O que é a execução de título extrajudicial?
A execução de título extrajudicial constitui processo autônomo destinado à satisfação forçada de obrigações consubstanciadas em documentos aos quais a lei atribui eficácia executiva, independentemente de prévio processo de conhecimento. Disciplinada nos artigos 824 a 925 do CPC/2015, essa modalidade executiva pressupõe a existência de título executivo extrajudicial que preencha os requisitos de certeza, liquidez e exigibilidade (art. 783).
Conforme leciona Araken de Assis (Manual da Execução), a execução de título extrajudicial representa manifestação do princípio da efetividade processual, ao permitir que o credor munido de documento dotado de força executiva obtenha a satisfação de seu crédito sem a necessidade de percorrer a fase cognitiva. O sistema executivo brasileiro insere-se na tradição romano-germânica, que atribui eficácia executiva a determinados documentos com base em sua forma e conteúdo.

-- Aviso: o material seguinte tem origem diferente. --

-- pv_equiv track=rewrite | github.com/nens/turtle-rural | rural_waterbalance.py | max_gpg
-- ===== SOURCE A (Python) =====
-- def max_gpg(tuples_list):
--     """
--     """
--     main_gpg = ""
--     max_area = 0
--     sum_area = 0
--
--     for peilgebied in tuples_list:
--         sum_area += peilgebied[1]
--         if peilgebied[1] > max_area:
--             main_gpg = peilgebied[0]
--             max_area = peilgebied[1]
--
--     return main_gpg, sum_area
-- ===== SOURCE B (Python) =====
-- def max_gpg(tuples_list):
--     # sort descending by area (stable: ties keep the earlier tuple), winner = head
--     ranked = sorted(tuples_list, key=lambda t: t[1], reverse=True)
--     total = sum(area for _, area in tuples_list)
--     if ranked and ranked[0][1] > 0:
--         return ranked[0][0], total
--     return "", total
-- ===== Notes on version B (the rewrite author's own statement) =====
-- stated objective: alternative
-- what changed: Replaces A's single fused accumulation loop (running name/max/sum state) with a sort-based strategy: stable-sort the tuples by area descending and read the winner off the head (stability preserves A's first-occurrence tie rule), with the total computed as a separate sum and the >0 sentinel applied once at the end.
import Mathlib
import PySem

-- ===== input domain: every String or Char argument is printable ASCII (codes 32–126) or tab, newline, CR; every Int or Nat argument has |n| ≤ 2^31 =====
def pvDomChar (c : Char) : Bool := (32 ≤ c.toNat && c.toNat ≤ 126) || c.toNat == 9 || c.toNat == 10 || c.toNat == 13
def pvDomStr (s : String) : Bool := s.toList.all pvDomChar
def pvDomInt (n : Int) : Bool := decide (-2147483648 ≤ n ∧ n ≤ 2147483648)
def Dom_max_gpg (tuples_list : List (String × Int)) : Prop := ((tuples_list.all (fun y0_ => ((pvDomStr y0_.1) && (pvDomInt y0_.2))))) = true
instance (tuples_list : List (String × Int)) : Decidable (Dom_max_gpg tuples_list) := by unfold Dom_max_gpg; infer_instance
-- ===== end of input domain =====

-- B replaces A's fused running-max/sum loop with a sort-based strategy: stable-sort the
-- tuples by area descending and read the winner off the head, summing areas separately (alternative).


-- ===== PORT A =====
-- A's loop: one fold carrying (main_gpg, max_area, sum_area)
def max_gpg (tuples_list : List (String × Int)) : String × Int :=
  let st := tuples_list.foldl
    (fun (acc : String × Int × Int) (peilgebied : String × Int) =>
      let sum_area := acc.2.2 + peilgebied.2
      if peilgebied.2 > acc.2.1 then (peilgebied.1, peilgebied.2, sum_area)
      else (acc.1, acc.2.1, sum_area))
    ("", 0, 0)
  (st.1, st.2.2)

-- ===== PORT B =====
-- sorted(tuples_list, key=lambda t: t[1], reverse=True); winner = head if its area > 0
def max_gpg_alt (tuples_list : List (String × Int)) : String × Int :=
  let ranked := PySem.List.sorted tuples_list (fun t => t.2) true
  let total := (tuples_list.map (fun t => t.2)).sum
  match ranked with
  | r :: _ => if r.2 > 0 then (r.1, total) else ("", total)
  | [] => ("", total)

-- ===== PRECONDITION & SPEC =====
def Spec_max_gpg (tuples_list : List (String × Int)) (out : String × Int) : Prop := out = max_gpg_alt tuples_list
instance (tuples_list : List (String × Int)) (out : String × Int) : Decidable (Spec_max_gpg tuples_list out) := by unfold Spec_max_gpg; infer_instance

-- ===== CLAIM =====
def Claim_equal_max_gpg : Prop := ∀ (tuples_list : List (String × Int)), Dom_max_gpg tuples_list → Spec_max_gpg tuples_list (max_gpg tuples_list)

-- ===== LEMMAS AND PROOFS =====

-- the (name, max) part of A's loop, sum stripped off: running leftmost max
def pairStep (q : String × Int) (x : String × Int) : String × Int :=
  if x.2 > q.2 then x else q

lemma afold_eq (xs : List (String × Int)) : ∀ (m : String) (mx s : Int),
    xs.foldl
      (fun (acc : String × Int × Int) (p : String × Int) =>
        let sum_area := acc.2.2 + p.2
        if p.2 > acc.2.1 then (p.1, p.2, sum_area) else (acc.1, acc.2.1, sum_area))
      (m, mx, s)
    = ((xs.foldl pairStep (m, mx)).1, (xs.foldl pairStep (m, mx)).2,
        s + (xs.map (fun t => t.2)).sum) := by
  induction xs with
  | nil => intro m mx s; simp
  | cons x t ih =>
    intro m mx s
    simp only [List.foldl_cons, List.map_cons, List.sum_cons]
    by_cases h : x.2 > mx
    · simp [pairStep, h, ih]; ring
    · simp [pairStep, h, ih]; ring

-- head of the descending insertion step is exactly A's running-max step
lemma insertBy_rev_cons (x m : String × Int) (rest : List (String × Int)) :
    PySem.List.insertBy (fun a b : String × Int => decide (b.2 < a.2)) x (m :: rest)
      = if x.2 > m.2 then x :: m :: rest
        else m :: PySem.List.insertBy (fun a b : String × Int => decide (b.2 < a.2)) x rest := by
  simp only [PySem.List.insertBy]
  by_cases h : m.2 < x.2 <;> simp [h]

-- folding descending insertions into a nonempty accumulator keeps A's leftmost max at the head
lemma foldl_insertBy_head (xs : List (String × Int)) : ∀ (m : String × Int) (rest : List (String × Int)),
    ∃ rest', xs.foldl
        (fun acc x => PySem.List.insertBy (fun a b : String × Int => decide (b.2 < a.2)) x acc)
        (m :: rest)
      = (xs.foldl pairStep m) :: rest' := by
  induction xs with
  | nil => intro m rest; exact ⟨rest, rfl⟩
  | cons x t ih =>
    intro m rest
    simp only [List.foldl_cons, insertBy_rev_cons, pairStep]
    by_cases h : x.2 > m.2
    · simpa [h] using ih x (m :: rest)
    · simpa [h] using ih m (PySem.List.insertBy (fun a b : String × Int => decide (b.2 < a.2)) x rest)

-- the head of sorted(y::t, key=area, reverse=True) is A's leftmost max of y::t
lemma sorted_rev_head (y : String × Int) (t : List (String × Int)) :
    ∃ rest, PySem.List.sorted (y :: t) (fun p => p.2) true = (t.foldl pairStep y) :: rest := by
  rw [PySem.List.sorted_rev_eq_foldl_insertBy]
  simpa using foldl_insertBy_head t y []

-- A's sentinel-started fold is the real fold with the >0 guard applied at the end
lemma sentinel_fold (t : List (String × Int)) : ∀ (q : String × Int),
    t.foldl pairStep (if q.2 > 0 then q else ("", 0))
    = (if (t.foldl pairStep q).2 > 0 then t.foldl pairStep q else ("", 0)) := by
  induction t with
  | nil => intro q; rfl
  | cons x t ih =>
    intro q
    simp only [List.foldl_cons]
    have step : pairStep (if q.2 > 0 then q else ("", 0)) x
        = (if (pairStep q x).2 > 0 then pairStep q x else ("", (0 : Int))) := by
      simp only [pairStep]
      split_ifs <;> simp_all <;> omega
    rw [step, ih]

theorem max_gpg_spec_aux (xs : List (String × Int)) : max_gpg xs = max_gpg_alt xs := by
  cases xs with
  | nil => rfl
  | cons y t =>
    obtain ⟨rest, hs⟩ := sorted_rev_head y t
    simp only [max_gpg, max_gpg_alt, List.foldl_cons, hs]
    have h0 : (if y.2 > (0:Int) then (y.1, y.2, (0:Int) + y.2) else ("", (0:Int), (0:Int) + y.2))
        = ((if y.2 > (0:Int) then y else ("", 0)).1, (if y.2 > (0:Int) then y else ("", 0)).2, (0:Int) + y.2) := by
      split_ifs <;> rfl
    rw [h0, afold_eq, sentinel_fold]
    split_ifs with h <;> simp [List.sum_cons]

-- ===== VERDICT =====
theorem max_gpg_spec : Claim_equal_max_gpg := by
  intro xs _
  exact max_gpg_spec_aux xs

Dados do CNJ (Justiça em Números 2025) revelam que as execuções de título extrajudicial representam parcela significativa do acervo processual brasileiro. A taxa de congestionamento na fase de execução extrajudicial alcança aproximadamente 55%, indicando que mais da metade dos processos executivos permanecem pendentes de resolução ao final de cada ano judiciário.
Quais são os títulos executivos extrajudiciais?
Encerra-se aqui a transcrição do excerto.